Agenesis of the corpus callosum (ACC) is a rare congenital disorder, resulting from developmental defects during the embryonal formation of the corpus callosum. The corpus callosum is a band of tissue connecting the two cerebral hemispheres. Its development begins during the fifth week of embryonal life, and an interruption results in either total or partial dysgenesis. The symptoms of CCA vary greatly according to the extent of dysgenesis. Generally, patients present with hypotonia, vision impairment, seizures, spasticity, motor co-ordination problems, and, abnormal facial features. Mental retardation may also be seen in some patients. ACC is also seen associated with other neurological disorders, such as Aicardi Syndrome, Andermann Syndrome, Dandy Walker Syndrome, Arnold Chiari Malformation, and Acrocallosal Syndrome.
Brain scans (MRI or CT) are the only way to confirm ACC. In fact, prenatal scans are used to identify the anomaly within the growing fetus. Unfortunately, no treatment exists for the condition. Children who show clinical features of ACC may benefit form developmental and educational therapies.

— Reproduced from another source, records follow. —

-- pv_equiv track=rewrite | github.com/datawire/datawire-common | container.py | ancestors
-- ===== SOURCE A (Python) =====
-- def ancestors(address):
--     yield address
--     if address is None: return
--     address = address.split("?", 1)[0]
--     path = address.split("/")[:-1]
--     while path:
--         addr = "/".join(path)
--         yield "%s/" % addr
--         yield addr
--         path.pop()
-- ===== SOURCE B (Python) =====
-- def ancestors(address):
--     yield address
--     if address is None:
--         return
--     s = address.split("?", 1)[0]
--     idx = s.rfind("/")
--     while idx != -1:
--         addr = s[:idx]
--         yield addr + "/"
--         yield addr
--         s = addr
--         idx = s.rfind("/")
-- ===== Notes on version B (the rewrite author's own statement) =====
-- stated objective: alternative
-- what changed: B never builds the component list A pops from and re-joins: it yields the raw address, strips the query once, then walks the remaining string itself with rfind and a prefix slice, each ancestor becoming the next string to scan.
import Mathlib
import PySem

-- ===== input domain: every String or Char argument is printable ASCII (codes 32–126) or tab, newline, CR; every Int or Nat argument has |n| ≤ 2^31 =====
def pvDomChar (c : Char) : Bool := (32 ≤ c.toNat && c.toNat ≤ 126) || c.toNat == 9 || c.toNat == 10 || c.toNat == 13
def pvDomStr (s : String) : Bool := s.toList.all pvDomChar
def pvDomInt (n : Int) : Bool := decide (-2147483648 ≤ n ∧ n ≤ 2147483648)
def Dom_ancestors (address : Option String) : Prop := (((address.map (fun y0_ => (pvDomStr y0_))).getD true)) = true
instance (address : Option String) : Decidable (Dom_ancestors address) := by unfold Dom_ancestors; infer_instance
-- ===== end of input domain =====

-- B replaces A's pop-and-rejoin over a component list by navigating the string with rfind/slice (alternative decomposition, same cost).


-- shared helper: address.split("?", 1)[0]  ('?' is a nonempty separator, so the split is `some` of a
-- nonempty list and the [0] indexing never raises; the `.getD` defaults are therefore never taken)
def pvStripQuery (a : String) : List Char :=
  (PySem.List.pyGet? ((PySem.Chars.splitMax? a.toList ['?'] 1).getD []) 0).getD []

-- ===== PORT A =====
-- while path: addr = "/".join(path); yield "%s/" % addr; yield addr; path.pop()
def ancestorsLoopA (path : List (List Char)) : List (Option String) :=
  if h : path = [] then []
  else
    some (String.mk (PySem.Chars.join ['/'] path ++ ['/'])) ::
    some (String.mk (PySem.Chars.join ['/'] path)) ::
    ancestorsLoopA path.dropLast
termination_by path.length
decreasing_by
  have := List.length_pos_of_ne_nil h
  simp only [List.length_dropLast]; omega

def ancestors (address : Option String) : List (Option String) :=
  address ::
  match address with
  | none => []
  | some a =>
    -- path = address.split("/")[:-1]   ('/' nonempty, so split? is `some` and .getD is never taken)
    ancestorsLoopA
      (PySem.List.slice ((PySem.Chars.split? (pvStripQuery a) ['/']).getD []) none (some (-1)))

-- ===== PORT B =====
-- termination fact the port needs: the sliced prefix s[:idx] is strictly shorter than s
theorem pvRfindGo_cases (s : List Char) (k : Nat) :
    PySem.Chars.rfind.go s ['/'] k = -1 ∨
      ∃ j : Nat, PySem.Chars.rfind.go s ['/'] k = (j : Int) ∧ s[j]? = some '/' := by
  induction k with
  | zero =>
    rw [PySem.Chars.rfind.go.eq_def]
    by_cases hp : List.isPrefixOf ['/'] s = true
    · right; refine ⟨0, by simp [hp], ?_⟩
      cases s with
      | nil => simp [List.isPrefixOf] at hp
      | cons c t =>
        simp [List.isPrefixOf] at hp
        simp [hp.symm]
    · left; simp [hp]
  | succ j ih =>
    rw [PySem.Chars.rfind.go.eq_def]
    by_cases hp : List.isPrefixOf ['/'] (List.drop (j + 1) s) = true
    · right; refine ⟨j + 1, by simp [hp], ?_⟩
      rcases hd : List.drop (j + 1) s with _ | ⟨c, t⟩
      · simp [hd, List.isPrefixOf] at hp
      · have : s[j + 1]? = some c := by
          rw [← List.head?_drop, hd]; rfl
        simp [hd, List.isPrefixOf] at hp
        simp [this, hp.symm]
    · simp only [hp, if_false]
      exact ih

theorem pvLoopB_dec (s : List Char) (h : ¬ PySem.Chars.rfind s ['/'] = -1) :
    (PySem.List.slice s none (some (PySem.Chars.rfind s ['/']))).length < s.length := by
  rcases pvRfindGo_cases s s.length with hc | ⟨j, hj, hget⟩
  · exact absurd (by simpa [PySem.Chars.rfind] using hc) h
  · have hlen : j < s.length := (List.getElem?_eq_some_iff.mp hget).1
    have hr : PySem.Chars.rfind s ['/'] = (j : Int) := by simpa [PySem.Chars.rfind] using hj
    rw [hr, PySem.List.slice_to s (by positivity), Int.toNat_natCast, List.length_take]
    omega

def ancestorsLoopB (s : List Char) : List (Option String) :=
  if h : PySem.Chars.rfind s ['/'] = -1 then []
  else
    some (String.mk (PySem.List.slice s none (some (PySem.Chars.rfind s ['/'])) ++ ['/'])) ::
    some (String.mk (PySem.List.slice s none (some (PySem.Chars.rfind s ['/'])))) ::
    ancestorsLoopB (PySem.List.slice s none (some (PySem.Chars.rfind s ['/'])))
termination_by s.length
decreasing_by exact pvLoopB_dec s h

def ancestors_alt (address : Option String) : List (Option String) :=
  address ::
  match address with
  | none => []
  | some a => ancestorsLoopB (pvStripQuery a)

-- ===== PRECONDITION & SPEC =====
def Spec_ancestors (address : Option String) (out : List (Option String)) : Prop := out = ancestors_alt address
instance (address : Option String) (out : List (Option String)) : Decidable (Spec_ancestors address out) := by unfold Spec_ancestors; infer_instance

-- ===== CLAIM (what is proved, stated in full; the proofs are below) =====
def Claim_equal_ancestors : Prop := ∀ (address : Option String), Dom_ancestors address → Spec_ancestors address (ancestors address)

-- ===== LEMMAS AND PROOFS =====

-- PySem's fueled splitter agrees with Mathlib's splitOnP for the single-char separator '/'
theorem pvSplitOnGo (fuel : Nat) : ∀ (l cur : List Char) (acc : List (List Char)), l.length ≤ fuel →
    PySem.Chars.splitOn.go ['/'] fuel l cur acc =
      acc.reverse ++ (List.splitOnP (· == '/') l).modifyHead (cur.reverse ++ ·) := by
  induction fuel with
  | zero =>
    intro l cur acc hl
    have : l = [] := List.length_eq_zero_iff.mp (Nat.le_zero.mp hl)
    subst this
    rw [PySem.Chars.splitOn.go.eq_def]
    simp [List.splitOnP_nil]
  | succ fuel ih =>
    intro l cur acc hl
    rw [PySem.Chars.splitOn.go.eq_def]
    cases l with
    | nil => simp [List.splitOnP_nil]
    | cons c rest =>
      by_cases hc : c = '/'
      · subst hc
        have hp : List.isPrefixOf ['/'] ('/' :: rest) = true := by simp [List.isPrefixOf]
        simp only [hp, if_true, List.length_singleton, List.drop_one, List.tail_cons]
        rw [ih rest [] _ (by simpa using hl)]
        rcases hP : List.splitOnP (· == '/') rest with _ | ⟨h0, t⟩
        · exact absurd hP (List.splitOnP_ne_nil _ rest)
        · simp [List.splitOnP_cons, hP]
      · have hp : List.isPrefixOf ['/'] (c :: rest) = false := by
          simp [List.isPrefixOf]; exact fun h => hc h.symm
        simp only [hp, Bool.false_eq_true, if_false]
        rw [ih rest (c :: cur) _ (by simpa using hl)]
        rcases hP : List.splitOnP (· == '/') rest with _ | ⟨h0, t⟩
        · exact absurd hP (List.splitOnP_ne_nil _ rest)
        · simp [List.splitOnP_cons, hP, hc]

theorem pvSplitOn_eq (s : List Char) :
    PySem.Chars.splitOn s ['/'] = List.splitOnP (· == '/') s := by
  rw [PySem.Chars.splitOn, pvSplitOnGo (s.length + 1) s [] [] (by omega)]
  rcases hP : List.splitOnP (· == '/') s with _ | ⟨h0, t⟩
  · exact absurd hP (List.splitOnP_ne_nil _ s)
  · simp

-- no piece produced by splitting on '/' contains '/'
theorem pvSplitOn_pieces (s : List Char) : ∀ l ∈ List.splitOnP (· == '/') s, ('/' : Char) ∉ l := by
  induction s with
  | nil => simp [List.splitOnP_nil]
  | cons c rest ih =>
    intro l hl
    rw [List.splitOnP_cons] at hl
    by_cases hc : c = '/'
    · rw [if_pos (by simp [hc])] at hl
      rcases List.mem_cons.mp hl with rfl | hl
      · simp
      · exact ih l hl
    · rw [if_neg (by simp [hc])] at hl
      obtain ⟨h0, t, hP⟩ := List.exists_cons_of_ne_nil (List.splitOnP_ne_nil (· == '/') rest)
      rw [hP] at hl
      simp only [List.modifyHead_cons, List.mem_cons] at hl
      rcases hl with rfl | hl
      · intro hm
        rcases List.mem_cons.mp hm with h | h
        · exact hc h.symm
        · exact ih h0 (hP ▸ List.mem_cons_self) h
      · exact ih l (hP ▸ List.mem_cons_of_mem _ hl)

theorem pvIntercalate_snoc : ∀ (ps : List (List Char)) (p q : List Char),
    [('/' : Char)].intercalate ((ps ++ [p]) ++ [q]) =
      [('/' : Char)].intercalate (ps ++ [p]) ++ '/' :: q := by
  intro ps
  induction ps with
  | nil => intro p q; simp [List.intercalate]
  | cons a ps ih =>
    intro p q
    rcases ps with _ | ⟨b, ps⟩
    · simp [List.intercalate]
    · have h1 := ih p q
      simp only [List.cons_append] at *
      simp [List.intercalate] at h1 ⊢
      simp [h1]

theorem pvRfindGo_eq (s : List Char) (i : Nat) (hi : s[i]? = some '/')
    (hmax : ∀ j : Nat, i < j → s[j]? ≠ some '/') :
    ∀ k : Nat, i ≤ k → PySem.Chars.rfind.go s ['/'] k = (i : Int) := by
  intro k
  induction k with
  | zero =>
    intro hik
    have : i = 0 := Nat.le_zero.mp hik
    subst this
    rw [PySem.Chars.rfind.go.eq_def]
    have : List.isPrefixOf ['/'] s = true := by
      cases s with
      | nil => simp at hi
      | cons c t => simp at hi; simp [List.isPrefixOf, hi]
    simp [this]
  | succ j ih =>
    intro hik
    rw [PySem.Chars.rfind.go.eq_def]
    by_cases hij : i = j + 1
    · have hpref : List.isPrefixOf ['/'] (List.drop (j + 1) s) = true := by
        rcases hd : List.drop (j + 1) s with _ | ⟨c, t⟩
        · have hnone : s[j + 1]? = none := by rw [← List.head?_drop, hd]; rfl
          rw [← hij, hi] at hnone; cases hnone
        · have hc : s[j + 1]? = some c := by rw [← List.head?_drop, hd]; rfl
          rw [← hij, hi] at hc
          have hcc : c = '/' := by injection hc with h; exact h.symm
          simp [List.isPrefixOf, hcc]
      show (if ['/'].isPrefixOf (List.drop (j + 1) s) = true then ((j + 1 : Nat) : Int)
            else PySem.Chars.rfind.go s ['/'] j) = (i : Int)
      rw [if_pos hpref, hij]
    · have hlt : i ≤ j := by omega
      have hpref : List.isPrefixOf ['/'] (List.drop (j + 1) s) = false := by
        rcases hd : List.drop (j + 1) s with _ | ⟨c, t⟩
        · simp [List.isPrefixOf]
        · have hc : s[j + 1]? = some c := by rw [← List.head?_drop, hd]; rfl
          have hcc : c ≠ '/' := fun h => hmax (j + 1) (by omega) (by rw [hc, h])
          simp [List.isPrefixOf]
          exact fun h => hcc h.symm
      show (if ['/'].isPrefixOf (List.drop (j + 1) s) = true then ((j + 1 : Nat) : Int)
            else PySem.Chars.rfind.go s ['/'] j) = (i : Int)
      rw [if_neg (by simp [hpref])]
      exact ih hlt

theorem pvRfindGo_neg (s : List Char) (hfree : ('/' : Char) ∉ s) :
    ∀ k : Nat, PySem.Chars.rfind.go s ['/'] k = -1 := by
  intro k
  rcases pvRfindGo_cases s k with h | ⟨j, hj, hget⟩
  · exact h
  · exact absurd (List.mem_of_getElem? hget) hfree

-- the heart of the proof: B's rfind/slice walk over the joined string mirrors A's pop-and-rejoin walk
theorem pvMain : ∀ (n : Nat) (ps : List (List Char)) (q : List Char), ps.length = n →
    (∀ p ∈ ps, ('/' : Char) ∉ p) → ('/' : Char) ∉ q →
    ancestorsLoopB ([('/' : Char)].intercalate (ps ++ [q])) = ancestorsLoopA ps := by
  intro n
  induction n with
  | zero =>
    intro ps q hn hps hq
    have : ps = [] := List.length_eq_zero_iff.mp hn
    subst this
    rw [ancestorsLoopB, ancestorsLoopA]
    have hsing : [('/' : Char)].intercalate [q] = q := by simp [List.intercalate]
    have : PySem.Chars.rfind ([('/' : Char)].intercalate [q]) ['/'] = -1 := by
      rw [hsing, PySem.Chars.rfind]
      exact pvRfindGo_neg q hq _
    simp [List.nil_append, this]
  | succ n ih =>
    intro ps q hn hps hq
    rcases List.eq_nil_or_concat ps with rfl | ⟨ps', p, rfl⟩
    · simp at hn
    · simp only [List.concat_eq_append] at hn hps ⊢
      have hp : ('/' : Char) ∉ p := hps p (by simp)
      have hps' : ∀ x ∈ ps', ('/' : Char) ∉ x := fun x hx => hps x (by simp [hx])
      set I := [('/' : Char)].intercalate (ps' ++ [p]) with hI
      have hsnoc := pvIntercalate_snoc ps' p q
      -- rfind of I ++ '/' :: q is I.length
      have hget : (I ++ '/' :: q)[I.length]? = some '/' := by
        rw [List.getElem?_append_right (le_refl _)]
        simp
      have hmax : ∀ j : Nat, I.length < j → (I ++ '/' :: q)[j]? ≠ some '/' := by
        intro j hj hsome
        have hjlen : j < I.length + (q.length + 1) := by
          have := (List.getElem?_eq_some_iff.mp hsome).1
          simpa using this
        rw [List.getElem?_append_right (by omega)] at hsome
        have hk : j - I.length ≠ 0 := by omega
        obtain ⟨m, hm⟩ := Nat.exists_eq_succ_of_ne_zero hk
        rw [hm] at hsome
        have hqm : q[m]? = some '/' := by simpa using hsome
        exact hq (List.mem_of_getElem? hqm)
      have hrf : PySem.Chars.rfind (I ++ '/' :: q) ['/'] = (I.length : Int) := by
        rw [PySem.Chars.rfind]
        exact pvRfindGo_eq _ I.length hget (fun j hj => hmax j hj) _ (by simp)
      have hslice : PySem.List.slice (I ++ '/' :: q) none (some ((I.length : Nat) : Int)) = I := by
        rw [PySem.List.slice_to _ (by positivity), Int.toNat_natCast, List.take_left]
      rw [hsnoc, ancestorsLoopB]
      have hne : ¬ PySem.Chars.rfind (I ++ '/' :: q) ['/'] = -1 := by rw [hrf]; omega
      rw [dif_neg hne, hrf, hslice]
      rw [ancestorsLoopA]
      rw [dif_neg (by simp : ¬ (ps' ++ [p] = []))]
      have hjoin : PySem.Chars.join ['/'] (ps' ++ [p]) = I := by
        simp [PySem.Chars.join, hI]
      rw [hjoin, List.dropLast_concat]
      rw [ih ps' p (by simpa using hn) hps' hp]

theorem pvLoopB_eq_loopA (s1 : List Char) :
    ancestorsLoopB s1 =
      ancestorsLoopA (PySem.List.slice ((PySem.Chars.split? s1 ['/']).getD []) none (some (-1))) := by
  have hsplit : (PySem.Chars.split? s1 ['/']).getD [] = List.splitOnP (· == '/') s1 := by
    simp [PySem.Chars.split?, pvSplitOn_eq]
  rw [hsplit, PySem.List.slice_to_neg_one]
  set P := List.splitOnP (· == '/') s1 with hP
  have hne : P ≠ [] := List.splitOnP_ne_nil _ s1
  have hdecomp : P.dropLast ++ [P.getLast hne] = P := List.dropLast_append_getLast hne
  have hinterc : [('/' : Char)].intercalate P = s1 := by
    have := List.intercalate_splitOn s1 '/'
    simpa [List.splitOn, hP] using this
  have hpieces := pvSplitOn_pieces s1
  have hq : ('/' : Char) ∉ P.getLast hne := hpieces _ (List.getLast_mem hne)
  have hps : ∀ p ∈ P.dropLast, ('/' : Char) ∉ p := fun p hp =>
    hpieces p (List.mem_of_mem_dropLast hp)
  have := pvMain P.dropLast.length P.dropLast (P.getLast hne) rfl hps hq
  rw [hdecomp, hinterc] at this
  exact this

-- ===== VERDICT (by name: the statement is the Claim_ definition above) =====
theorem ancestors_spec : Claim_equal_ancestors := by
  intro address _
  unfold Spec_ancestors ancestors ancestors_alt
  cases address with
  | none => rfl
  | some a => simp only [pvLoopB_eq_loopA]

There are various theories on the pathophysiology of ACC. Although many a times, ACC is believed to result from an infection or an injury during development, it has also been postulated to be a genetic defect transmitted in an autosomal recessive or an X-linked dominant fashion. This is supported by the fact that several genetic disorders have ACC as one of their presenting features. In addition, several chromosomal loci have been found to be consistently deleted in patients with ACC. Trisomy in chromosome 18, 13, and 8 have also been reported in the condition. However, the causative gene or the exact genetic loci responsible for the condition are yet unknown.